No offense taken with your comment on my story.  Here's the scoop on the fried chicken fiasco --

MIL was a very sweet person whom I adored.  She passed away Jan 2011 at age 98.  Much as I loved Mom, she was a mediocre cook on her best days. 

For example, her idea of cooking chicken was to coat the raw, unboned pieces in Bisquick, then boil them in oil for at least 1- 2 hours.  She also made "goulash" that was a full pound (dry weight) elbow mac cooked, then mixed with about a half pound of unseasoned hamburger meat and a half can of tomato soup.  The result was barely pink with tiny brown, flavorless bits thinly scattered throughout and no flavor since she didn't even add salt to the pasta water.  Her idea of turkey stuffing was a slice of bread, half a raw carrot and a quarter of an onion laid in the cavity of the turkey, which of course was roasted for at least 6 hours (thank goodness for the injected broth in most commercial turkeys!).   

Bless her heart, she simply had no real interest in the kitchen and less skill IMO.  Of course DH thought (as do most folks) that his mother's cooking was the best in the whole world.

I, on the other hand, was basically "raised in the kitchen" by a highly accomplished cook was was also very open to a wide variety of cuisines.  (My mom passed away Aug 2011).  One of Mama's favorite sayings in the face of a picky eater was, "You just haven't had ____ fixed the way you like it yet" and the next time she'd try a different recipe.   As a result, my family expected well prepared, flavorful meals when they arrived at DH and my house -- and that's exactly what they got.

DH insulted not only me, but my family, when he complained about that particular meal.  There were some very shocked faces at the table at the time, I can tell you.

Was I bitchy to make him responsible for his own meals?  Probably, but the "chicken episode" was symptomatic of quite a course of behavior early in the marriage to which I felt I had to put a quick stop.  DH needed to know where I drew the line (and I needed to know the same for him.)

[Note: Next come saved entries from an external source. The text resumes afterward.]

-- pv_equiv track=rewrite | github.com/graphsignal/solver-demo | solutions/1007-A.py | maximize_positions
-- ===== SOURCE A (Python) =====
-- def maximize_positions(n, a):
--     # Step 2: Sort the array to get the ordered elements
--     sorted_a = sorted(a)
--
--     # Split the sorted array into two halves
--     left = sorted_a[:n//2]
--     right = sorted_a[n//2:]
--
--     # Initialize pointers for each half
--     i, j = 0, 0
--     max_count = 0
--
--     # Step 4 & 5: Use two pointers to count the maximal number of elements
--     while i < len(left) and j < len(right):
--         if right[j] > left[i]:
--             max_count += 1
--             i += 1
--         j += 1
--
--     return max_count
-- ===== SOURCE B (Python) =====
-- def maximize_positions(n, a):
--     # index-aligned comparison instead of the two-pointer greedy loop
--     s = sorted(a)
--     left = s[:n//2]
--     right = s[n//2:]
--     m = min(len(left), len(right))
--     return sum(1 for x, y in zip(left, right[len(right)-m:]) if x < y)
-- ===== Notes on version B (the rewrite author's own statement) =====
-- stated objective: simpler
-- what changed: Replaces the greedy two-pointer matching loop over the two sorted halves by a single index-aligned comparison: each of the smaller half's elements is zipped against the correspondingly aligned element of the larger half's tail and strict increases are counted.
import Mathlib
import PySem

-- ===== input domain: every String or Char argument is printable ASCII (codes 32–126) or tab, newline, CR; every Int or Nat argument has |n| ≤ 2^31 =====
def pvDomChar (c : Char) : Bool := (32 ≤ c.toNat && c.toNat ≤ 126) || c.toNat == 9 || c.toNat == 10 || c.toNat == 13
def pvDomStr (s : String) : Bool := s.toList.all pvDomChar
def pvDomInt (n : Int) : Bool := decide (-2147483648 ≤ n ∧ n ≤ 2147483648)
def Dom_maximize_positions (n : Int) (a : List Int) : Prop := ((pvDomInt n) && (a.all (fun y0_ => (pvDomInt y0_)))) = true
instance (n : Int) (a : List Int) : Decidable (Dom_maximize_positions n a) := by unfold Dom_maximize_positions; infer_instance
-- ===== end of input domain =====

-- B replaces A's greedy two-pointer matching over the two halves by a single
-- index-aligned zip of the smaller half against the tail of the larger half (simpler).

-- ===== PORT A =====
-- the while loop of A: i/j pointers become the consumed-prefix recursion on the two lists,
-- cnt is the accumulator; 'right[j] > left[i]' is the head comparison y > x
def pvLoopA : List Int → List Int → Int → Int
  | x :: ls, y :: rs, cnt =>
      if y > x then pvLoopA ls rs (cnt + 1) else pvLoopA (x :: ls) rs cnt
  | _, _, cnt => cnt
termination_by l r _ => l.length + r.length

def maximize_positions (n : Int) (a : List Int) : Int :=
  let sorted_a := PySem.List.sorted a (fun x => x)
  let left := PySem.List.slice sorted_a none (some (PySem.Int.floordiv n 2))
  let right := PySem.List.slice sorted_a (some (PySem.Int.floordiv n 2)) none
  pvLoopA left right 0

-- ===== PORT B =====
def maximize_positions_alt (n : Int) (a : List Int) : Int :=
  let s := PySem.List.sorted a (fun x => x)
  let left := PySem.List.slice s none (some (PySem.Int.floordiv n 2))
  let right := PySem.List.slice s (some (PySem.Int.floordiv n 2)) none
  let m := min left.length right.length
  -- sum(1 for x, y in zip(left, right[len(right)-m:]) if x < y)
  ((left.zip (PySem.List.slice right (some ((right.length : Int) - (m : Int))) none)).countP
      (fun p => decide (p.1 < p.2)) : Nat)

-- ===== PRECONDITION & SPEC =====
def Spec_maximize_positions (n : Int) (a : List Int) (out : Int) : Prop := out = maximize_positions_alt n a
instance (n : Int) (a : List Int) (out : Int) : Decidable (Spec_maximize_positions n a out) := by unfold Spec_maximize_positions; infer_instance

-- ===== CLAIM (what is proved, stated in full; the proofs are below) =====
def Claim_equal_maximize_positions : Prop := ∀ (n : Int) (a : List Int), Dom_maximize_positions n a → Spec_maximize_positions n a (maximize_positions n a)

-- ===== LEMMAS AND PROOFS =====

lemma pvLoopA_nil_left (r : List Int) (c : Int) : pvLoopA [] r c = c := by
  cases r <;> simp [pvLoopA]

lemma pvLoopA_nil_right (l : List Int) (c : Int) : pvLoopA l [] c = c := by
  cases l <;> simp [pvLoopA]

lemma pvLoopA_cons (x y : Int) (ls rs : List Int) (c : Int) :
    pvLoopA (x :: ls) (y :: rs) c =
      if y > x then pvLoopA ls rs (c + 1) else pvLoopA (x :: ls) rs c := by
  rw [pvLoopA]

-- zipping a constant-valued list against r does not depend on which constant list it is
lemma pvZipConst (x : Int) : ∀ (r l l' : List Int),
    (∀ z ∈ l, z = x) → (∀ z ∈ l', z = x) →
    r.length ≤ l.length → r.length ≤ l'.length → l.zip r = l'.zip r := by
  intro r
  induction r with
  | nil => intro l l' _ _ _ _; simp
  | cons w ws ih =>
      intro l l' hl hl' hlen hlen'
      cases l with
      | nil => simp at hlen
      | cons a as =>
        cases l' with
        | nil => simp at hlen'
        | cons b bs =>
            have ha : a = x := hl a (by simp)
            have hb : b = x := hl' b (by simp)
            simp only [List.zip_cons_cons, ha, hb]
            rw [ih as bs (fun z hz => hl z (by simp [hz])) (fun z hz => hl' z (by simp [hz]))
              (by simpa using hlen) (by simpa using hlen')]

-- the greedy two-pointer matching over a sorted split equals the index-aligned count
lemma pvLoopA_eq : ∀ (right left : List Int) (c : Int),
    List.Pairwise (· ≤ ·) (left ++ right) →
    pvLoopA left right c =
      c + ((left.zip (right.drop (right.length - min left.length right.length))).countP
            (fun p => decide (p.1 < p.2)) : Nat) := by
  intro right
  induction right with
  | nil => intro left c _; simp [pvLoopA_nil_right]
  | cons y rs ih =>
      intro left c h
      cases left with
      | nil => simp [pvLoopA_nil_left]
      | cons x ls =>
        have hx : ∀ z ∈ ls ++ y :: rs, x ≤ z := (List.pairwise_cons.mp h).1
        have htail : List.Pairwise (· ≤ ·) (ls ++ y :: rs) := (List.pairwise_cons.mp h).2
        have hyr : List.Pairwise (· ≤ ·) (y :: rs) :=
          List.Pairwise.sublist (List.sublist_append_right ls (y :: rs)) htail
        have hy : ∀ z ∈ rs, y ≤ z := (List.pairwise_cons.mp hyr).1
        rw [pvLoopA_cons]
        by_cases hxy : y > x
        · rw [if_pos hxy]
          have h2 : List.Pairwise (· ≤ ·) (ls ++ rs) :=
            List.Pairwise.sublist
              (List.Sublist.append (List.sublist_cons_self x ls) (List.sublist_cons_self y rs)) h
          rw [ih ls (c + 1) h2]
          rcases Nat.lt_or_ge ls.length rs.length with hLR | hRL
          · -- strictly more right than left: x is paired with rs[rs.length - ls.length - 1]
            have hidx : rs.length - ls.length - 1 < rs.length := by omega
            have hdrop1 : (y :: rs).length - min (x :: ls).length (y :: rs).length
                = (rs.length - ls.length - 1) + 1 := by simp only [List.length_cons]; omega
            rw [hdrop1, List.drop_succ_cons, List.drop_eq_getElem_cons hidx]
            have hmem : rs[rs.length - ls.length - 1] ∈ rs := List.getElem_mem hidx
            have hlt : x < rs[rs.length - ls.length - 1] := lt_of_lt_of_le hxy (hy _ hmem)
            have hdrop2 : rs.length - min ls.length rs.length = rs.length - ls.length := by omega
            have hsucc : (rs.length - ls.length - 1) + 1 = rs.length - ls.length := by omega
            rw [hdrop2, List.zip_cons_cons, List.countP_cons, hsucc]
            simp only [hlt, decide_true]
            push_cast
            ring
          · -- right not longer: heads x, y are paired with each other
            have hdrop1 : (y :: rs).length - min (x :: ls).length (y :: rs).length = 0 := by
              simp only [List.length_cons]; omega
            have hdrop2 : rs.length - min ls.length rs.length = 0 := by omega
            rw [hdrop1, hdrop2, List.drop_zero, List.drop_zero, List.zip_cons_cons,
              List.countP_cons]
            simp only [hxy, decide_true]
            push_cast
            ring
        · rw [if_neg hxy]
          have hxley : x ≤ y := hx y (by simp)
          have hyx : y = x := le_antisymm (by omega) hxley
          have h2 : List.Pairwise (· ≤ ·) ((x :: ls) ++ rs) :=
            List.Pairwise.sublist
              (List.Sublist.append (List.Sublist.refl (x :: ls)) (List.sublist_cons_self y rs)) h
          rw [ih (x :: ls) c h2]
          rcases Nat.lt_or_ge ls.length rs.length with hLR | hRL
          · -- same alignment on both sides: indices coincide
            have h1 : (y :: rs).length - min (x :: ls).length (y :: rs).length
                = (rs.length - ls.length - 1) + 1 := by simp only [List.length_cons]; omega
            have h2 : rs.length - min (x :: ls).length rs.length
                = rs.length - ls.length - 1 := by simp only [List.length_cons]; omega
            rw [h1, List.drop_succ_cons, h2]
          · -- right not longer and all of left equals x = y: dropping y shifts the zip by one
            -- equal-valued element, leaving the count unchanged
            have hconst : ∀ z ∈ x :: ls, z = x := by
              intro z hz
              rcases List.mem_cons.mp hz with h1 | h1
              · exact h1
              · have hzy : z ≤ y := (List.pairwise_append.mp htail).2.2 z h1 y (by simp)
                have hxz : x ≤ z := hx z (List.mem_append_left _ h1)
                omega
            have hdrop1 : (y :: rs).length - min (x :: ls).length (y :: rs).length = 0 := by
              simp only [List.length_cons]; omega
            have hdrop2 : rs.length - min (x :: ls).length rs.length = 0 := by simp only [List.length_cons]; omega
            rw [hdrop1, hdrop2, List.drop_zero, List.drop_zero, List.zip_cons_cons,
              List.countP_cons]
            have hzip : ls.zip rs = (x :: ls).zip rs :=
              pvZipConst x rs ls (x :: ls)
                (fun z hz => hconst z (by simp [hz])) hconst (by omega) (by simp only [List.length_cons]; omega)
            rw [hzip]
            simp [hyx]

-- the two Python slices of A reassemble the sorted list, for any int bound
lemma pvSliceSplit (xs : List Int) (b : Int) :
    PySem.List.slice xs none (some b) ++ PySem.List.slice xs (some b) none = xs := by
  simp [PySem.List.slice]
  have h : List.take (xs.length - PySem.List.clampIdx xs.length b)
      (List.drop (PySem.List.clampIdx xs.length b) xs)
      = List.drop (PySem.List.clampIdx xs.length b) xs :=
    List.take_of_length_le (by simp)
  rw [h]
  exact List.take_append_drop _ _

-- ===== VERDICT (by name: the statement is the Claim_ definition above) =====
theorem maximize_positions_spec : Claim_equal_maximize_positions := by
  intro n a _
  unfold Spec_maximize_positions maximize_positions maximize_positions_alt
  simp only []
  set s := PySem.List.sorted a (fun x => x) with hs
  set left := PySem.List.slice s none (some (PySem.Int.floordiv n 2)) with hleft
  set right := PySem.List.slice s (some (PySem.Int.floordiv n 2)) none with hright
  have hsorted : List.Pairwise (· ≤ ·) (left ++ right) := by
    rw [hleft, hright, pvSliceSplit, hs]
    simpa using PySem.List.sorted_pairwise a (fun x => x)
  have hmle : min left.length right.length ≤ right.length := Nat.min_le_right _ _
  have hslice : PySem.List.slice right
      (some ((right.length : Int) - ((min left.length right.length : Nat) : Int))) none
      = right.drop (right.length - min left.length right.length) := by
    rw [PySem.List.slice_from _ (by omega)]
    congr 1
    omega
  rw [pvLoopA_eq right left 0 hsorted, hslice]
  ring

BTW -- the ironing thing was meant to be a joke.  In point of fact, DH is an extraordinarily helpful mate around the house whom I praise constantly to his face and to my acquaintances.  He is one of the most intelligent folks I've met (4 degrees to my 3) and an absolute whiz financially.  We have been married 30 years and seem to have worked out most of the bugs, but there's always something new around the corner, right?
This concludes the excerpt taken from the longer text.